Saved entries ▸
****

theorem pv_defense_mask (b1 b2 : List (List String)) (player : String)
    (hb : b1.map (fun r => r.map (fun s => s == pv_get_opponent player))
        = b2.map (fun r => r.map (fun s => s == pv_get_opponent player))) :
    pv_defense b1 player = pv_defense b2 player := by
  have hlen : b1.length = b2.length := by simpa using congrArg List.length hb
  have hm : (b1.headD []).length = (b2.headD []).length := by
    have h1 := pv_headD_map (fun r => r.map (fun s => s == pv_get_opponent player)) b1 rfl
    have h2 := pv_headD_map (fun r => r.map (fun s => s == pv_get_opponent player)) b2 rfl
    have h3 := congrArg (fun l => (List.headD l []).length) hb
    simp only at h3
    rw [h1, h2] at h3
    simpa using h3
  have hlen' : (b1.length : Int) = (b2.length : Int) := by exact_mod_cast hlen
  have hm' : ((b1.headD []).length : Int) = ((b2.headD []).length : Int) := by exact_mod_cast hm
  rw [pv_defense_eq, pv_defense_eq]
  have comp1 : b1.map (pvRowsC (pv_get_opponent player)) = b2.map (pvRowsC (pv_get_opponent player)) := by
    apply List.ext_getElem (by simpa using hlen)
    intro n h1 h2
    simp only [List.getElem_map]
    apply pv_rowsC_congr
    have e1 := pv_row_mask _ b1 b2 hb (n : Int) (by omega)
    rw [pv_pyGetD_nonneg _ _ _ (by omega), pv_pyGetD_nonneg _ _ _ (by omega)] at e1
    simp only [Int.toNat_natCast] at e1
    rwa [List.getD_eq_getElem b1 [] (by simpa using h1), List.getD_eq_getElem b2 [] (by simpa using h2)] at e1
  have comp2 : (PySem.List.pyRange 0 ((b1.headD []).length : Int)).map
        (fun j => pvRowsC (pv_get_opponent player) (pvCol b1 j))
      = (PySem.List.pyRange 0 ((b2.headD []).length : Int)).map
        (fun j => pvRowsC (pv_get_opponent player) (pvCol b2 j)) := by
    rw [← hm']
    apply List.map_congr_left
    intro j hj
    have hj0 : 0 ≤ j := (PySem.List.mem_pyRange_one.mp hj).1
    apply pv_rowsC_congr
    unfold pvCol
    rw [List.map_map, List.map_map]
    apply List.ext_getElem (by simpa using hlen)
    intro n h1 h2
    simp only [List.getElem_map, Function.comp_apply]
    have e1 := pv_row_mask _ b1 b2 hb (n : Int) (by omega)
    rw [pv_pyGetD_nonneg _ _ _ (by omega), pv_pyGetD_nonneg _ _ _ (by omega)] at e1
    simp only [Int.toNat_natCast] at e1
    rw [List.getD_eq_getElem b1 [] (by simpa using h1), List.getD_eq_getElem b2 [] (by simpa using h2)] at e1
    exact pv_getD_mask _ _ _ e1 j hj0
  have comp3 : (PySem.List.pyRange 0 (b1.length : Int)).map
          (fun i => ((PySem.List.pyRange 0 ((b1.headD []).length : Int)).map
            (fun j => pvD1 (pv_get_opponent player) b1 (b1.length : Int) ((b1.headD []).length : Int) i j
                    + pvD2 (pv_get_opponent player) b1 (b1.length : Int) ((b1.headD []).length : Int) i j)).sum)
      = (PySem.List.pyRange 0 (b2.length : Int)).map
          (fun i => ((PySem.List.pyRange 0 ((b2.headD []).length : Int)).map
            (fun j => pvD1 (pv_get_opponent player) b2 (b2.length : Int) ((b2.headD []).length : Int) i j
                    + pvD2 (pv_get_opponent player) b2 (b2.length : Int) ((b2.headD []).length : Int) i j)).sum) := by
    rw [← hlen', ← hm']
    apply List.map_congr_left
    intro i hi
    have hi0 : 0 ≤ i := (PySem.List.mem_pyRange_one.mp hi).1
    apply congrArg
    apply List.map_congr_left
    intro j hj
    have hj0 : 0 ≤ j := (PySem.List.mem_pyRange_one.mp hj).1
    have e1 : pvD1 (pv_get_opponent player) b1 (b1.length : Int) ((b1.headD []).length : Int) i j
        = pvD1 (pv_get_opponent player) b2 (b1.length : Int) ((b1.headD []).length : Int) i j := by
      unfold pvD1
      rw [pv_diag1_mask _ b1 b2 hb i j hi0 hj0]
    have e2 : pvD2 (pv_get_opponent player) b1 (b1.length : Int) ((b1.headD []).length : Int) i j
        = pvD2 (pv_get_opponent player) b2 (b1.length : Int) ((b1.headD []).length : Int) i j := by
      unfold pvD2
      by_cases hg : 0 ≤ i - 3 ∧ j + 3 < ((b1.headD []).length : Int)
      · rw [pv_diag2_mask _ b1 b2 hb i j hg.1 hj0]
      · have hng : ∀ (bb : List (List String)),
            ¬ ((0 ≤ i - 3 ∧ j + 3 < ((b1.headD []).length : Int)) ∧ 2 ≤ ((pvDiag2 bb i j).count (pv_get_opponent player) : Int)) :=
          fun bb hcon => hg hcon.1
        rw [if_neg (hng b1), if_neg (hng b2)]
    rw [e1, e2]
  rw [comp1, comp2, comp3]
-- pv_equiv track=rewrite | github.com/deltahdl/deltahdl | scripts/implement_subclause/__init__.py | build_action_summary
-- ===== SOURCE A (Python) =====
-- def build_action_summary(added, modified, deleted) -> str:
--     """Build a deterministic bullet list from filtered git changes."""
--     bullets: list[str] = []
--     for path in sorted(added):
--         bullets.append(f"- Added {path}")
--     for path in sorted(modified):
--         bullets.append(f"- Modified {path}")
--     for path in sorted(deleted):
--         bullets.append(f"- Deleted {path}")
--     return "\n".join(bullets)
-- ===== SOURCE B (Python) =====
-- def _verb(rank):
--     return "Added" if rank == 0 else ("Modified" if rank == 1 else "Deleted")
--
--
-- def build_action_summary(added, modified, deleted) -> str:
--     """Build a deterministic bullet list from filtered git changes."""
--     entries = sorted(
--         [(0, p) for p in added]
--         + [(1, p) for p in modified]
--         + [(2, p) for p in deleted]
--     )
--     return "\n".join(f"- {_verb(r)} {p}" for r, p in entries)
-- ===== Notes on version B (the rewrite author's own statement) =====
-- stated objective: alternative
-- what changed: Replaces three separate per-group sorts appended into a bullets accumulator with one combined sort of rank-tagged (rank, path) pairs under the composite key, formatting verbs from the rank afterwards.
import Mathlib
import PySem

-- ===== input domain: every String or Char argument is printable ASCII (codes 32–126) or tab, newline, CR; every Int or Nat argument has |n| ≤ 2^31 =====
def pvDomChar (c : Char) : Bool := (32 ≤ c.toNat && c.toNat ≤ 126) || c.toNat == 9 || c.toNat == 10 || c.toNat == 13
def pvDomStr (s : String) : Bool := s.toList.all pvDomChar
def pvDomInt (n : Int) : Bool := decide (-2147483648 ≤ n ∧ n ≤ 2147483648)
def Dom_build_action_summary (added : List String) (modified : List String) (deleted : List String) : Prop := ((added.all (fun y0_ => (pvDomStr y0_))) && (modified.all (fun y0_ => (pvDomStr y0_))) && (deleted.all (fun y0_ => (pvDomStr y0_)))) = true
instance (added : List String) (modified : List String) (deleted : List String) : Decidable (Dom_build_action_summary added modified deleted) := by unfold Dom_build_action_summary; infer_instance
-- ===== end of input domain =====

-- B replaces A's three per-group sorts appended in sequence by one combined sort of
-- rank-tagged (rank, path) pairs under the composite (rank, path) key; same cost, alternative decomposition.


-- ===== PORT A =====
-- three sorted loops appending bullets, then "\n".join
def build_action_summary (added : List String) (modified : List String) (deleted : List String) : String :=
  let bullets : List String := []
  let bullets := (PySem.List.sorted added (fun x => x)).foldl (fun acc path => acc ++ ["- Added " ++ path]) bullets
  let bullets := (PySem.List.sorted modified (fun x => x)).foldl (fun acc path => acc ++ ["- Modified " ++ path]) bullets
  let bullets := (PySem.List.sorted deleted (fun x => x)).foldl (fun acc path => acc ++ ["- Deleted " ++ path]) bullets
  PySem.Str.join "\n" bullets

-- ===== PORT B =====
-- conditional-expression chain of Source B's _verb
def pyVerb (rank : Int) : String :=
  if rank = 0 then "Added" else if rank = 1 then "Modified" else "Deleted"

def build_action_summary_alt (added : List String) (modified : List String) (deleted : List String) : String :=
  let entries := PySem.List.sorted2
      (added.map (fun p => ((0 : Int), p)) ++ modified.map (fun p => ((1 : Int), p)) ++ deleted.map (fun p => ((2 : Int), p)))
      (fun e => e.1) (fun e => e.2)
  PySem.Str.join "\n" (entries.map (fun e => "- " ++ pyVerb e.1 ++ " " ++ e.2))

-- ===== PRECONDITION & SPEC =====
def Spec_build_action_summary (added : List String) (modified : List String) (deleted : List String) (out : String) : Prop := out = build_action_summary_alt added modified deleted
instance (added : List String) (modified : List String) (deleted : List String) (out : String) : Decidable (Spec_build_action_summary added modified deleted out) := by unfold Spec_build_action_summary; infer_instance

-- ===== CLAIM (what is proved, stated in full; the proofs are below) =====
def Claim_equal_build_action_summary : Prop := ∀ (added : List String) (modified : List String) (deleted : List String), Dom_build_action_summary added modified deleted → Spec_build_action_summary added modified deleted (build_action_summary added modified deleted)

-- ===== LEMMAS AND PROOFS =====

-- the lexicographic (rank, path) comparator that sorted2 uses
def pvLt (a b : Int × String) : Bool :=
  decide (a.1 < b.1) || (!decide (b.1 < a.1) && decide (a.2 < b.2))

theorem pv_sorted2_eq (xs : List (Int × String)) :
    PySem.List.sorted2 xs (fun e => e.1) (fun e => e.2)
      = xs.foldl (fun acc x => PySem.List.insertBy pvLt x acc) [] := by
  rfl

theorem pv_insertBy_append {α : Type} (before : α → α → Bool) (x : α) (l1 l2 : List α)
    (h : ∀ a ∈ l1, before x a = false) :
    PySem.List.insertBy before x (l1 ++ l2) = l1 ++ PySem.List.insertBy before x l2 := by
  induction l1 with
  | nil => simp
  | cons a l1 ih =>
    have ha : before x a = false := h a (by simp)
    simp [PySem.List.insertBy, ha, ih (fun b hb => h b (by simp [hb]))]

theorem pv_foldl_ins_append {α : Type} (before : α → α → Bool) (ys S : List α)
    (h : ∀ y ∈ ys, ∀ a ∈ S, before y a = false) (t : List α) :
    ys.foldl (fun acc x => PySem.List.insertBy before x acc) (S ++ t)
      = S ++ ys.foldl (fun acc x => PySem.List.insertBy before x acc) t := by
  induction ys generalizing t with
  | nil => simp
  | cons y ys ih =>
    simp only [List.foldl_cons]
    rw [pv_insertBy_append before y S t (fun a ha => h y (by simp) a ha)]
    exact ih (fun y' hy' a ha => h y' (by simp [hy']) a ha) _

theorem pv_insertBy_map {α β : Type} (before : β → β → Bool) (f : α → β) (x : α) (t : List α) :
    PySem.List.insertBy before (f x) (t.map f)
      = (PySem.List.insertBy (fun a b => before (f a) (f b)) x t).map f := by
  induction t with
  | nil => simp [PySem.List.insertBy]
  | cons a t ih =>
    by_cases hb : before (f x) (f a)
    · simp [PySem.List.insertBy, hb]
    · simp [PySem.List.insertBy, hb, ih]

theorem pv_foldl_ins_map {α β : Type} (before : β → β → Bool) (f : α → β) (ys : List α) (t : List α) :
    (ys.map f).foldl (fun acc x => PySem.List.insertBy before x acc) (t.map f)
      = (ys.foldl (fun acc x => PySem.List.insertBy (fun a b => before (f a) (f b)) x acc) t).map f := by
  induction ys generalizing t with
  | nil => simp
  | cons y ys ih =>
    simp only [List.map_cons, List.foldl_cons]
    rw [pv_insertBy_map]
    exact ih _

theorem pv_block (r : Int) (l : List String) :
    (l.map (fun p => (r, p))).foldl (fun acc x => PySem.List.insertBy pvLt x acc) []
      = (PySem.List.sorted l (fun x => x)).map (fun p => (r, p)) := by
  have h := pv_foldl_ins_map pvLt (fun p => (r, p)) l []
  simp only [List.map_nil] at h
  rw [h]
  have hcmp : (fun a b : String => pvLt (r, a) (r, b)) = fun a b => decide (a < b) := by
    funext a b; simp [pvLt]
  rw [hcmp, ← PySem.List.sorted_eq_foldl_insertBy]

theorem pv_key_eq (added modified deleted : List String) :
    PySem.List.sorted2
      (added.map (fun p => ((0 : Int), p)) ++ modified.map (fun p => ((1 : Int), p)) ++ deleted.map (fun p => ((2 : Int), p)))
      (fun e => e.1) (fun e => e.2)
    = (PySem.List.sorted added (fun x => x)).map (fun p => ((0 : Int), p))
      ++ (PySem.List.sorted modified (fun x => x)).map (fun p => ((1 : Int), p))
      ++ (PySem.List.sorted deleted (fun x => x)).map (fun p => ((2 : Int), p)) := by
  rw [pv_sorted2_eq, List.foldl_append, List.foldl_append, pv_block 0 added]
  have mem0 : ∀ a ∈ (PySem.List.sorted added (fun x => x)).map (fun p => ((0 : Int), p)), a.1 = 0 := by
    intro a ha; obtain ⟨p, _, rfl⟩ := List.mem_map.mp ha; rfl
  have mem1 : ∀ a ∈ (PySem.List.sorted modified (fun x => x)).map (fun p => ((1 : Int), p)), a.1 = 1 := by
    intro a ha; obtain ⟨p, _, rfl⟩ := List.mem_map.mp ha; rfl
  have hlt : ∀ (i j : Int), i < j → ∀ (y a : Int × String), y.1 = j → a.1 = i → pvLt y a = false := by
    intro i j hij y a hy ha
    simp only [pvLt, hy, ha, Bool.or_eq_false_iff, Bool.and_eq_false_iff, decide_eq_false_iff_not,
      Bool.not_eq_eq_eq_not, Bool.not_false, decide_eq_true_iff]
    exact ⟨by omega, Or.inl (by omega)⟩
  rw [show (PySem.List.sorted added (fun x => x)).map (fun p => ((0 : Int), p))
      = (PySem.List.sorted added (fun x => x)).map (fun p => ((0 : Int), p)) ++ [] from (List.append_nil _).symm,
     pv_foldl_ins_append pvLt _ _ (by
      intro y hy a ha
      obtain ⟨p, _, rfl⟩ := List.mem_map.mp hy
      exact hlt 0 1 (by norm_num) _ _ rfl (mem0 a ha)) [],
     pv_block 1 modified]
  rw [show (PySem.List.sorted added (fun x => x)).map (fun p => ((0 : Int), p))
        ++ (PySem.List.sorted modified (fun x => x)).map (fun p => ((1 : Int), p))
      = ((PySem.List.sorted added (fun x => x)).map (fun p => ((0 : Int), p))
        ++ (PySem.List.sorted modified (fun x => x)).map (fun p => ((1 : Int), p))) ++ [] from (List.append_nil _).symm,
     pv_foldl_ins_append pvLt _ _ (by
      intro y hy a ha
      obtain ⟨p, _, rfl⟩ := List.mem_map.mp hy
      rcases List.mem_append.mp ha with h0 | h1
      · exact hlt 0 2 (by norm_num) _ _ rfl (mem0 a h0)
      · exact hlt 1 2 (by norm_num) _ _ rfl (mem1 a h1)) [],
     pv_block 2 deleted]
  simp [List.append_assoc]

-- ===== VERDICT (by name: the statement is the Claim_ definition above) =====
theorem build_action_summary_spec : Claim_equal_build_action_summary := by
  intro added modified deleted _
  unfold Spec_build_action_summary build_action_summary build_action_summary_alt
  rw [pv_key_eq]
  simp only [PySem.List.foldl_append_singleton_eq_map, List.nil_append, List.map_append,
    List.map_map, List.append_assoc]
  congr 1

****

Work instructions ▸
Copy out each line of the data above, exactly, if it lies between the line holding "-- rank-tagged (rank, path)" and the line holding "def pyVerb (rank", inclusive; copy no other line.

Result of this task ▸
-- rank-tagged (rank, path) pairs under the composite (rank, path) key; same cost, alternative decomposition.


-- ===== PORT A =====
-- three sorted loops appending bullets, then "\n".join
def build_action_summary (added : List String) (modified : List String) (deleted : List String) : String :=
  let bullets : List String := []
  let bullets := (PySem.List.sorted added (fun x => x)).foldl (fun acc path => acc ++ ["- Added " ++ path]) bullets
  let bullets := (PySem.List.sorted modified (fun x => x)).foldl (fun acc path => acc ++ ["- Modified " ++ path]) bullets
  let bullets := (PySem.List.sorted deleted (fun x => x)).foldl (fun acc path => acc ++ ["- Deleted " ++ path]) bullets
  PySem.Str.join "\n" bullets

-- ===== PORT B =====
-- conditional-expression chain of Source B's _verb
def pyVerb (rank : Int) : String :=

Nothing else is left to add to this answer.